The new initiative will offer incentive rates for the diploma courses to wealthdigital’s 4000 adviser users and will see knowIT work with Monarch to develop tailored versions of the courses that incorporate work-based use of the wealthdigital platform.

Launching the partnership at a media event in Sydney yesterday, knowITdigital chief executive Wayne Wilson said it was vital the financial planning industry got to grips with a surge in demand for education that was likely to occur in the coming months as incoming changes to professional standards for advisers were finalised.

“Once the standards board decides what the new standards are going to be, there is going to be a rush of half-qualified planners that have a five-year framework in which to get themselves up to the new standards, and we think the demand will greatly exceed supply in the first few years,” Wilson said.

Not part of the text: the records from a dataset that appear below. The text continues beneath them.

-- pv_equiv track=rewrite | github.com/rdovgan/evm_scripts | skybreach/find_groups.py | find_new_neighbors
-- ===== SOURCE A (Python) =====
-- from collections import defaultdict, deque
--
-- def build_adjacency_list(lands):
--     """Create an adjacency list for the lands based on their coordinates."""
--     adjacency_list = defaultdict(list)
--
--     for x1, y1 in lands:
--         for x2, y2 in lands:
--             if (x1 == x2 and abs(y1 - y2) == 1) or (y1 == y2 and abs(x1 - x2) == 1):
--                 adjacency_list[(x1, y1)].append((x2, y2))
--
--     return adjacency_list
--
-- def find_new_neighbors(existing_lands, new_lands):
--     """Find new lands that are neighbors to existing lands."""
--     adjacency_list = build_adjacency_list(existing_lands + new_lands)
--     new_groups = []
--
--     for new_land in new_lands:
--         for existing_land in existing_lands:
--             if new_land in adjacency_list[existing_land]:
--                 new_groups.append(new_land)
--                 break
--
--     return new_groups
-- ===== SOURCE B (Python) =====
-- def find_new_neighbors(existing_lands, new_lands):
--     """Find new lands that are neighbors to existing lands."""
--     frontier = set()
--     for x, y in existing_lands:
--         frontier.update(((x + 1, y), (x - 1, y), (x, y + 1), (x, y - 1)))
--     return [new_land for new_land in new_lands if new_land in frontier]
-- ===== Notes on version B (the rewrite author's own statement) =====
-- stated objective: faster
-- what changed: Replaces the all-pairs adjacency-list build plus nested existing-land scan with a single frontier set of the four orthogonal neighbors of each existing land, so each new land is one set-membership test.
import Mathlib
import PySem

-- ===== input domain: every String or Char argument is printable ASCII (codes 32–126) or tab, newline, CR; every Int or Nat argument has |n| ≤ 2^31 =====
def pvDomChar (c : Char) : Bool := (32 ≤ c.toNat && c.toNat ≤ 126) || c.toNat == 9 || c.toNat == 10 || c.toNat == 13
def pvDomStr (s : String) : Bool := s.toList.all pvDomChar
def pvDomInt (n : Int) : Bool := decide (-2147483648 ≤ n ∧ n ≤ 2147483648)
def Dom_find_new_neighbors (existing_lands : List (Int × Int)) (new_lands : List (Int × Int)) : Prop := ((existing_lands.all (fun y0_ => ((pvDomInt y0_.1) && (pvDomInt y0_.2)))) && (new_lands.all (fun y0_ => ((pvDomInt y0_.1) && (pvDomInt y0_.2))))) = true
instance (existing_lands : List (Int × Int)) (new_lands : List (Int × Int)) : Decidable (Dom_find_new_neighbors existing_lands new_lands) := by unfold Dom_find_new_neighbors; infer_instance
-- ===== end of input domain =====

-- B replaces the all-pairs adjacency-list build and nested scan by a precomputed frontier set
-- of the four orthogonal neighbors of each existing land (objective: faster).

-- ===== PORT A =====
-- adjacency test '(x1 == x2 and abs(y1 - y2) == 1) or (y1 == y2 and abs(x1 - x2) == 1)'
def pvAdj (p q : Int × Int) : Bool :=
  (p.1 == q.1 && (p.2 - q.2).natAbs == 1) || (p.2 == q.2 && (p.1 - q.1).natAbs == 1)

-- 'adjacency_list[(x1, y1)].append((x2, y2))' on a defaultdict(list)
def build_adjacency_list (lands : List (Int × Int)) : PySem.Dict (Int × Int) (List (Int × Int)) :=
  lands.foldl (fun d p1 =>
    lands.foldl (fun d p2 =>
      if pvAdj p1 p2 then d.modify p1 [] (· ++ [p2]) else d) d) PySem.Dict.empty

-- the inner 'for existing_land in existing_lands: … break' loop of A
def pvInnerScan (adj : PySem.Dict (Int × Int) (List (Int × Int))) (n : Int × Int) :
    List (Int × Int) → Bool
  | [] => false
  | e :: rest => if (adj.getD e []).contains n then true else pvInnerScan adj n rest

def find_new_neighbors (existing_lands : List (Int × Int)) (new_lands : List (Int × Int)) : List (Int × Int) :=
  let adj := build_adjacency_list (existing_lands ++ new_lands)
  new_lands.foldl (fun acc n => if pvInnerScan adj n existing_lands then acc ++ [n] else acc) []

-- ===== PORT B =====
def find_new_neighbors_alt (existing_lands : List (Int × Int)) (new_lands : List (Int × Int)) : List (Int × Int) :=
  let frontier : PySem.Set (Int × Int) :=
    existing_lands.foldl (fun s e =>
      PySem.Set.update s [(e.1 + 1, e.2), (e.1 - 1, e.2), (e.1, e.2 + 1), (e.1, e.2 - 1)])
      PySem.Set.empty
  new_lands.filter (fun n => PySem.Set.contains frontier n)

-- ===== PRECONDITION & SPEC =====
def Spec_find_new_neighbors (existing_lands : List (Int × Int)) (new_lands : List (Int × Int)) (out : List (Int × Int)) : Prop := out = find_new_neighbors_alt existing_lands new_lands
instance (existing_lands : List (Int × Int)) (new_lands : List (Int × Int)) (out : List (Int × Int)) : Decidable (Spec_find_new_neighbors existing_lands new_lands out) := by unfold Spec_find_new_neighbors; infer_instance

-- ===== CLAIM (what is proved, stated in full; the proofs are below) =====
def Claim_equal_find_new_neighbors : Prop := ∀ (existing_lands : List (Int × Int)) (new_lands : List (Int × Int)), Dom_find_new_neighbors existing_lands new_lands → Spec_find_new_neighbors existing_lands new_lands (find_new_neighbors existing_lands new_lands)

-- ===== LEMMAS AND PROOFS =====

-- the inner fold of build_adjacency_list: what ends up under key e
theorem pv_inner_mem (p1 : Int × Int) (l2 : List (Int × Int))
    (d : PySem.Dict (Int × Int) (List (Int × Int))) (e n : Int × Int) :
    n ∈ ((l2.foldl (fun d p2 => if pvAdj p1 p2 then d.modify p1 [] (· ++ [p2]) else d) d).getD e [])
      ↔ n ∈ d.getD e [] ∨ (e = p1 ∧ n ∈ l2 ∧ pvAdj p1 n = true) := by
  induction l2 generalizing d with
  | nil => simp
  | cons a t ih =>
    simp only [List.foldl_cons]
    by_cases h : pvAdj p1 a = true
    · rw [if_pos h, ih, PySem.Dict.getD_modify]
      by_cases he : e = p1
      · subst he
        rw [if_pos rfl]
        simp only [List.mem_append, List.mem_cons, List.not_mem_nil, or_false, true_and]
        constructor
        · rintro ((h1 | rfl) | ⟨h2, h3⟩)
          · exact Or.inl h1
          · exact Or.inr ⟨Or.inl rfl, h⟩
          · exact Or.inr ⟨Or.inr h2, h3⟩
        · rintro (h1 | ⟨(rfl | h2), h3⟩)
          · exact Or.inl (Or.inl h1)
          · exact Or.inl (Or.inr rfl)
          · exact Or.inr ⟨h2, h3⟩
      · rw [if_neg he]
        simp [he]
    · rw [if_neg h, ih]
      constructor
      · rintro (h1 | ⟨rfl, h2, h3⟩)
        · exact Or.inl h1
        · exact Or.inr ⟨rfl, List.mem_cons_of_mem _ h2, h3⟩
      · rintro (h1 | ⟨rfl, h2, h3⟩)
        · exact Or.inl h1
        · rcases List.mem_cons.mp h2 with rfl | h2
          · exact absurd h3 h
          · exact Or.inr ⟨rfl, h2, h3⟩

-- the outer fold
theorem pv_outer_mem (lands l1 : List (Int × Int))
    (d : PySem.Dict (Int × Int) (List (Int × Int))) (e n : Int × Int) :
    n ∈ ((l1.foldl (fun d p1 =>
          lands.foldl (fun d p2 => if pvAdj p1 p2 then d.modify p1 [] (· ++ [p2]) else d) d) d).getD e [])
      ↔ n ∈ d.getD e [] ∨ (e ∈ l1 ∧ n ∈ lands ∧ pvAdj e n = true) := by
  induction l1 generalizing d with
  | nil => simp
  | cons a t ih =>
    simp only [List.foldl_cons]
    rw [ih, pv_inner_mem]
    constructor
    · rintro ((h1 | ⟨rfl, h2, h3⟩) | ⟨h1, h2, h3⟩)
      · exact Or.inl h1
      · exact Or.inr ⟨List.mem_cons_self, h2, h3⟩
      · exact Or.inr ⟨List.mem_cons_of_mem _ h1, h2, h3⟩
    · rintro (h1 | ⟨h1, h2, h3⟩)
      · exact Or.inl (Or.inl h1)
      · rcases List.mem_cons.mp h1 with rfl | h1
        · exact Or.inl (Or.inr ⟨rfl, h2, h3⟩)
        · exact Or.inr ⟨h1, h2, h3⟩

theorem pv_adj_mem (lands : List (Int × Int)) (e n : Int × Int) :
    n ∈ (build_adjacency_list lands).getD e []
      ↔ e ∈ lands ∧ n ∈ lands ∧ pvAdj e n = true := by
  unfold build_adjacency_list
  rw [pv_outer_mem]
  simp [PySem.Dict.getD_empty]

-- A's inner break loop is an existence test
theorem pv_innerScan_iff (adj : PySem.Dict (Int × Int) (List (Int × Int))) (n : Int × Int)
    (l : List (Int × Int)) :
    pvInnerScan adj n l = true ↔ ∃ e ∈ l, n ∈ adj.getD e [] := by
  induction l with
  | nil => simp [pvInnerScan]
  | cons a t ih =>
    simp only [pvInnerScan]
    by_cases h : (adj.getD a []).contains n
    · simp_all
    · rw [if_neg h, ih]
      simp only [List.contains_iff_mem] at h
      simp [h]

-- a point is in e's four-neighbor list iff A's adjacency test accepts the pair
theorem pv_neighbors_iff (a n : Int × Int) :
    n ∈ [(a.1 + 1, a.2), (a.1 - 1, a.2), (a.1, a.2 + 1), (a.1, a.2 - 1)]
      ↔ pvAdj a n = true := by
  obtain ⟨ax, ay⟩ := a
  obtain ⟨nx, ny⟩ := n
  simp [pvAdj, Prod.ext_iff]
  omega

-- B's frontier: membership
theorem pv_frontier_mem (existing : List (Int × Int)) (s : PySem.Set (Int × Int)) (n : Int × Int) :
    n ∈ existing.foldl (fun s e =>
        PySem.Set.update s [(e.1 + 1, e.2), (e.1 - 1, e.2), (e.1, e.2 + 1), (e.1, e.2 - 1)]) s
      ↔ n ∈ s ∨ ∃ e ∈ existing, pvAdj e n = true := by
  induction existing generalizing s with
  | nil => simp
  | cons a t ih =>
    simp only [List.foldl_cons]
    rw [ih, PySem.Set.mem_update, pv_neighbors_iff]
    constructor
    · rintro ((h1 | h2) | ⟨e, he, h3⟩)
      · exact Or.inl h1
      · exact Or.inr ⟨a, List.mem_cons_self, h2⟩
      · exact Or.inr ⟨e, List.mem_cons_of_mem _ he, h3⟩
    · rintro (h1 | ⟨e, he, h3⟩)
      · exact Or.inl (Or.inl h1)
      · rcases List.mem_cons.mp he with rfl | he
        · exact Or.inl (Or.inr h3)
        · exact Or.inr ⟨e, he, h3⟩

-- ===== VERDICT (by name: the statement is the Claim_ definition above) =====
theorem find_new_neighbors_spec : Claim_equal_find_new_neighbors := by
  intro existing new _
  unfold Spec_find_new_neighbors find_new_neighbors find_new_neighbors_alt
  rw [PySem.List.foldl_append_if_eq_filter]
  simp only [List.nil_append]
  apply List.filter_congr
  intro n hn
  rw [Bool.eq_iff_iff, pv_innerScan_iff, PySem.Set.contains_iff, pv_frontier_mem]
  simp only [PySem.Set.empty, List.not_mem_nil, false_or]
  constructor
  · rintro ⟨e, he, hm⟩
    rw [pv_adj_mem] at hm
    exact ⟨e, he, hm.2.2⟩
  · rintro ⟨e, he, hadj⟩
    exact ⟨e, he, (pv_adj_mem _ _ _).mpr ⟨List.mem_append_left _ he, List.mem_append_right _ hn, hadj⟩⟩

“It’s part of our quest to take the thousands of pages of information on wealthdigital and get them into a useful environment, so we will be rewiring Monarch’s diploma courses to allow advisers to come out at the end qualified in the knowledge that comes from that course, but also how to use our software in a practical and business sense.”

Monarch chief operating officer Nick Chapman said the group’s shift towards educational content with a more practical application for advisers had been a driving force behind its decision to partner with knowITdigital.

“Part of our investment in our courses is embedding things people would use in the workforce to make sure our graduates are the best they could possibly be,” Chapman said.

“Monarch have got some ambitious targets about being there to deliver really high-quality education for this sector and knowIT certainly share that passion.”

Wilson added the opportunity for students to engage via mobile or tablet was also important given changes in the way knowledge and information were being accessed.

“These days more often than not most of us would reach into our pocket and want to access information through our phone, so part of the future is not only to digitise information but to digitise access to it,” he said.

“Ongoing learning needs to be in an environment where you can continue to push things out in different ways – it’s about a whole engagement with students, not only during the period they are in a diploma program, but after.”